Support First Things by turning your adblocker off or by making a  donation. Thanks!

Concerning yesterday’s decision in Gonzales v. Carhart , a few preliminary observations based on a very quick reading:

The Supreme Court’s abortion jurisprudence remains a singular embarrassment. That fact is well known by, and infuriating to, Roe ‘s sophisticated supporters and foes alike. Despite what NARAL, Planned Parenthood, as well as their sisters, their cousins, and their aunts say for public consumption, they are well aware that the right to abortion is not now, and never has been, etched into constitutional stone. It rests, and always has rested, on the flimsiest of legal rationales, and on studied avoidance of the facts of life before birth. No matter how hard it has tried¯and God knows, it has tried¯ the Supreme Court has been unable to escape the inevitable consequences of these failures.

The short history of abortion litigation from 1973 until the present hour is the history of an increasingly embattled pro-choice majority struggling to explain and justify its prior rulings. Yesterday, the majority lost one of its members and slipped into the minority; for how long we cannot tell. But consider this: Thirty-four years after the Court enacted Roe (I use the verb intentionally), the justices could do no better than 5-4 in deciding what they had previously decided. And this: The Court’s own syllabus of yesterday’s decision required six and a half pages of closely printed 10-point type to explain what happened. These are not what one would call measures of a coherent or confident body of law.

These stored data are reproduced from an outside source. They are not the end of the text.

-- pv_equiv track=rewrite | github.com/alimobrem/pulse-agent | sre_agent/layout_engine.py | _pack_group
-- ===== SOURCE A (Python) =====
-- def _pack_group(
--     items: list[tuple[int, str, int, int]],
--     positions: dict[int, dict],
--     start_y: int,
-- ) -> int:
--     """Pack a group of items into consecutive rows, respecting widths."""
--     y = start_y
--     x = 0
--     row_h = 0
--
--     # Sort by width descending for better bin-packing
--     sorted_items = sorted(items, key=lambda t: -t[2])
--
--     for orig_idx, _kind, w, h in sorted_items:
--         if x + w > 4:
--             y += row_h
--             x = 0
--             row_h = 0
--         positions[orig_idx] = {"x": x, "y": y, "w": w, "h": h}
--         row_h = max(row_h, h)
--         x += w
--
--     if row_h > 0:
--         y += row_h
--
--     return y
-- ===== SOURCE B (Python) =====
-- def _pack_group(
--     items: list[tuple[int, str, int, int]],
--     positions: dict[int, dict],
--     start_y: int,
-- ) -> int:
--     """Two-pass layout: first partition width-desc-sorted items into rows,
--     then lay out each row and advance y by the row's max height."""
--     # Pass 1: partition into rows.
--     rows = []
--     cur = []
--     x = 0
--     for it in sorted(items, key=lambda t: -t[2]):
--         if x + it[2] > 4:
--             rows.append(cur)
--             cur = [it]
--             x = it[2]
--         else:
--             cur.append(it)
--             x += it[2]
--     if cur:
--         rows.append(cur)
--     # Pass 2: lay out row by row.
--     y = start_y
--     for row in rows:
--         rx = 0
--         for orig_idx, _kind, w, h in row:
--             positions[orig_idx] = {"x": rx, "y": y, "w": w, "h": h}
--             rx += w
--         y += max([0] + [h for *_, h in row])
--     return y
-- ===== Notes on version B (the rewrite author's own statement) =====
-- stated objective: alternative
-- what changed: Replaces A's single fused loop carrying (y, x, row_h) with a two-pass decomposition: first partition the width-desc-sorted items into explicit rows, then lay out each row and advance y by that row's max height.
import Mathlib
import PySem

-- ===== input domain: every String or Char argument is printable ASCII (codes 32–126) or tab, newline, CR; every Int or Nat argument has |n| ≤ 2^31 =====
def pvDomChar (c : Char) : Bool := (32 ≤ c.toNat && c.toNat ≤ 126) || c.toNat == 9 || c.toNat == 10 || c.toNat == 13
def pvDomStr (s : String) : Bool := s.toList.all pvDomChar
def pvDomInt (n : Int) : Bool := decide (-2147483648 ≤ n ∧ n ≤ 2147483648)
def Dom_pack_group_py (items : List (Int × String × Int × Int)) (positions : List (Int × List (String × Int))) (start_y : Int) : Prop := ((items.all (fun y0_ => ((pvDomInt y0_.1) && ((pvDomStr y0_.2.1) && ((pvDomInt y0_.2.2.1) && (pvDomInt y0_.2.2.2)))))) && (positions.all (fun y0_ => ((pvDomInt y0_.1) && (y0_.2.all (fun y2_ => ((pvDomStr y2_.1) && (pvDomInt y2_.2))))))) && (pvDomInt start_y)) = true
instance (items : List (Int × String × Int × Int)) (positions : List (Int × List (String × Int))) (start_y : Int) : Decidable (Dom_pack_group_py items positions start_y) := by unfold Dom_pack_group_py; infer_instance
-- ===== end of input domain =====

-- B replaces A's fused loop with a two-pass decomposition (partition into rows, then lay out rows);
-- the equivalence proved here is about the RETURN value only (both Pythons also mutate `positions` identically).

-- ===== PORT A =====
-- one fused loop over the sorted items carrying (y, x, row_h, positions)
def pack_group_py (items : List (Int × String × Int × Int)) (positions : List (Int × List (String × Int))) (start_y : Int) : Int :=
  let sorted_items := PySem.List.sorted items (fun t => -t.2.2.1) false
  let st := sorted_items.foldl
    (fun (s : Int × Int × Int × PySem.Dict Int (List (String × Int))) it =>
      let y := s.1; let x := s.2.1; let row_h := s.2.2.1; let pos := s.2.2.2
      -- if x + w > 4: y += row_h; x = 0; row_h = 0
      let y := if x + it.2.2.1 > 4 then y + row_h else y
      let row_h := if x + it.2.2.1 > 4 then 0 else row_h
      let x := if x + it.2.2.1 > 4 then 0 else x
      -- positions[orig_idx] = {...}; row_h = max(row_h, h); x += w
      (y, x + it.2.2.1, max row_h it.2.2.2,
       pos.insert it.1 [("x", x), ("y", y), ("w", it.2.2.1), ("h", it.2.2.2)]))
    (start_y, 0, 0, PySem.Dict.ofList positions)
  if st.2.2.1 > 0 then st.1 + st.2.2.1 else st.1

-- ===== PORT B =====
-- pass 1 of Source B: partition the sorted items into rows, state (rows, cur, x)
def pgRowsStep (s : List (List (Int × String × Int × Int)) × List (Int × String × Int × Int) × Int)
    (it : Int × String × Int × Int) :
    List (List (Int × String × Int × Int)) × List (Int × String × Int × Int) × Int :=
  if s.2.2 + it.2.2.1 > 4 then (s.1 ++ [s.2.1], [it], it.2.2.1)
  else (s.1, s.2.1 ++ [it], s.2.2 + it.2.2.1)

-- pass 2 of Source B: lay out one row (writing positions left to right), then advance y by the row max
def pgLayoutStep (s : Int × PySem.Dict Int (List (String × Int))) (row : List (Int × String × Int × Int)) :
    Int × PySem.Dict Int (List (String × Int)) :=
  let pr := row.foldl
    (fun (t : PySem.Dict Int (List (String × Int)) × Int) it =>
      (t.1.insert it.1 [("x", t.2), ("y", s.1), ("w", it.2.2.1), ("h", it.2.2.2)], t.2 + it.2.2.1))
    (s.2, 0)
  (s.1 + (row.map (fun it => it.2.2.2)).foldl max 0, pr.1)

def pack_group_py_alt (items : List (Int × String × Int × Int)) (positions : List (Int × List (String × Int))) (start_y : Int) : Int :=
  let p := (PySem.List.sorted items (fun t => -t.2.2.1) false).foldl pgRowsStep ([], [], 0)
  let rows := if p.2.1.isEmpty then p.1 else p.1 ++ [p.2.1]
  (rows.foldl pgLayoutStep (start_y, PySem.Dict.ofList positions)).1

-- ===== PRECONDITION & SPEC =====
def Spec_pack_group_py (items : List (Int × String × Int × Int)) (positions : List (Int × List (String × Int))) (start_y : Int) (out : Int) : Prop := out = pack_group_py_alt items positions start_y
instance (items : List (Int × String × Int × Int)) (positions : List (Int × List (String × Int))) (start_y : Int) (out : Int) : Decidable (Spec_pack_group_py items positions start_y out) := by unfold Spec_pack_group_py; infer_instance

-- ===== CLAIM (what is proved, stated in full; the proofs are below) =====
def Claim_equal_pack_group_py : Prop := ∀ (items : List (Int × String × Int × Int)) (positions : List (Int × List (String × Int))) (start_y : Int), Dom_pack_group_py items positions start_y → Spec_pack_group_py items positions start_y (pack_group_py items positions start_y)

-- ===== LEMMAS AND PROOFS =====

-- abstract "remaining contribution to y" of A's loop from state (x, row_h)
def pgS : List (Int × String × Int × Int) → Int → Int → Int
  | [], _, rh => rh
  | it :: l, x, rh =>
      if x + it.2.2.1 > 4 then rh + pgS l it.2.2.1 (max 0 it.2.2.2)
      else pgS l (x + it.2.2.1) (max rh it.2.2.2)

-- max-height of a row (0-based)
def pgH (r : List (Int × String × Int × Int)) : Int := (r.map (fun it => it.2.2.2)).foldl max 0

-- A's loop from any state computes y + pgS l x rh
lemma pgA_char (l : List (Int × String × Int × Int)) (y x rh : Int)
    (pos : PySem.Dict Int (List (String × Int))) (h : 0 ≤ rh) :
    (let st := l.foldl
        (fun (s : Int × Int × Int × PySem.Dict Int (List (String × Int))) it =>
          let y := s.1; let x := s.2.1; let row_h := s.2.2.1; let pos := s.2.2.2
          let y := if x + it.2.2.1 > 4 then y + row_h else y
          let row_h := if x + it.2.2.1 > 4 then 0 else row_h
          let x := if x + it.2.2.1 > 4 then 0 else x
          (y, x + it.2.2.1, max row_h it.2.2.2,
           pos.insert it.1 [("x", x), ("y", y), ("w", it.2.2.1), ("h", it.2.2.2)]))
        (y, x, rh, pos)
     if st.2.2.1 > 0 then st.1 + st.2.2.1 else st.1) = y + pgS l x rh := by
  induction l generalizing y x rh pos with
  | nil =>
      simp only [List.foldl_nil, pgS]
      split <;> omega
  | cons it l ih =>
      simp only [List.foldl_cons, pgS]
      by_cases hc : x + it.2.2.1 > 4
      · simp only [if_pos hc]
        rw [ih (y + rh) (0 + it.2.2.1) (max 0 it.2.2.2) _ (le_max_left _ _)]
        simp [add_assoc]
      · simp only [if_neg hc]
        rw [ih y (x + it.2.2.1) (max rh it.2.2.2) _ (le_trans h (le_max_left _ _))]

-- B's layout pass: the y component is y plus the sum of row maxima
lemma pgB_layout (rows : List (List (Int × String × Int × Int))) (y : Int)
    (pos : PySem.Dict Int (List (String × Int))) :
    (rows.foldl pgLayoutStep (y, pos)).1 = y + (rows.map pgH).sum := by
  induction rows generalizing y pos with
  | nil => simp
  | cons r rows ih =>
      simp only [List.foldl_cons, List.map_cons, List.sum_cons, pgLayoutStep, pgH]
      rw [ih]
      ring

lemma pgH_append_one (r : List (Int × String × Int × Int)) (it : Int × String × Int × Int) :
    pgH (r ++ [it]) = max (pgH r) it.2.2.2 := by
  simp [pgH]

-- B's partition pass: the total of row maxima over the finished rows equals
-- the closed rows' total plus pgS of the remaining items from the current state
lemma pgB_part (l : List (Int × String × Int × Int))
    (rows : List (List (Int × String × Int × Int))) (cur : List (Int × String × Int × Int)) (x : Int) :
    (let p := l.foldl pgRowsStep (rows, cur, x)
     ((if p.2.1.isEmpty then p.1 else p.1 ++ [p.2.1]).map pgH).sum)
      = (rows.map pgH).sum + pgS l x (pgH cur) := by
  induction l generalizing rows cur x with
  | nil =>
      simp only [List.foldl_nil, pgS]
      by_cases hc : cur.isEmpty
      · simp [List.isEmpty_iff.mp hc, pgH]
      · simp [hc]
  | cons it l ih =>
      simp only [List.foldl_cons, pgRowsStep, pgS]
      by_cases hc : x + it.2.2.1 > 4
      · simp only [if_pos hc]
        rw [ih (rows ++ [cur]) [it] it.2.2.1]
        have h1 : pgH [it] = max 0 it.2.2.2 := by simp [pgH]
        simp [h1, add_assoc]
      · simp only [if_neg hc]
        rw [ih rows (cur ++ [it]) (x + it.2.2.1), pgH_append_one]

-- ===== VERDICT (by name: the statement is the Claim_ definition above) =====
theorem pack_group_py_spec : Claim_equal_pack_group_py := by
  intro items positions start_y _
  unfold Spec_pack_group_py pack_group_py pack_group_py_alt
  rw [pgB_layout]
  have hA := pgA_char (PySem.List.sorted items (fun t => -t.2.2.1) false) start_y 0 0
      (PySem.Dict.ofList positions) le_rfl
  have hB := pgB_part (PySem.List.sorted items (fun t => -t.2.2.1) false) [] [] 0
  simp only at hA hB
  rw [hA, hB]
  simp [pgH]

Here, a brief tour d’histoire may be helpful. The central problem with Roe (indeed, with all the cases that have followed in its wake) is that it never addressed what, or more precisely who, is killed during abortion. The Court, per Justice Harry Blackmun’s majority opinion, thought it sufficient to describe the unborn child as a "potential" human being, implying that it was something different from (and less valuable than) an actual human being. In neither instance did the opinion offer the slightest factual evidence or philosophical reasoning to explain the difference, nor has any subsequent decision of the Court bothered to do so. The entirety of abortion litigation has proceeded on the premise that the only cognizable set of rights in question belongs to the pregnant woman. There is, of course, the little problem of the pesky fetus; his or her presence must be nominally acknowledged in some sense, to be sure, but no more than is necessary to get on with the essential business at hand¯justifying the woman’s right to do pretty much as she wishes.

As for the woman’s right itself, Blackmun stated¯to say "argued" would give him too much credit¯that the Constitution protected her decision to abort her unborn child. This right was said to derive from a right of privacy, the putative existence of which had been discovered by the Court only eight years before and was said to reside in "penumbras formed by emanations" from various constitutional provisions. The strength of the woman’s right, Blackmun went on to imply, varied inversely with the child’s age in utero : It was essentially incontestable during the first trimester, somewhat less so during the second, and theoretically extinguishable during the third. He further implied that once the child reached "viability," by which he meant the capacity to survive outside the womb, it became a rights-bearing creature.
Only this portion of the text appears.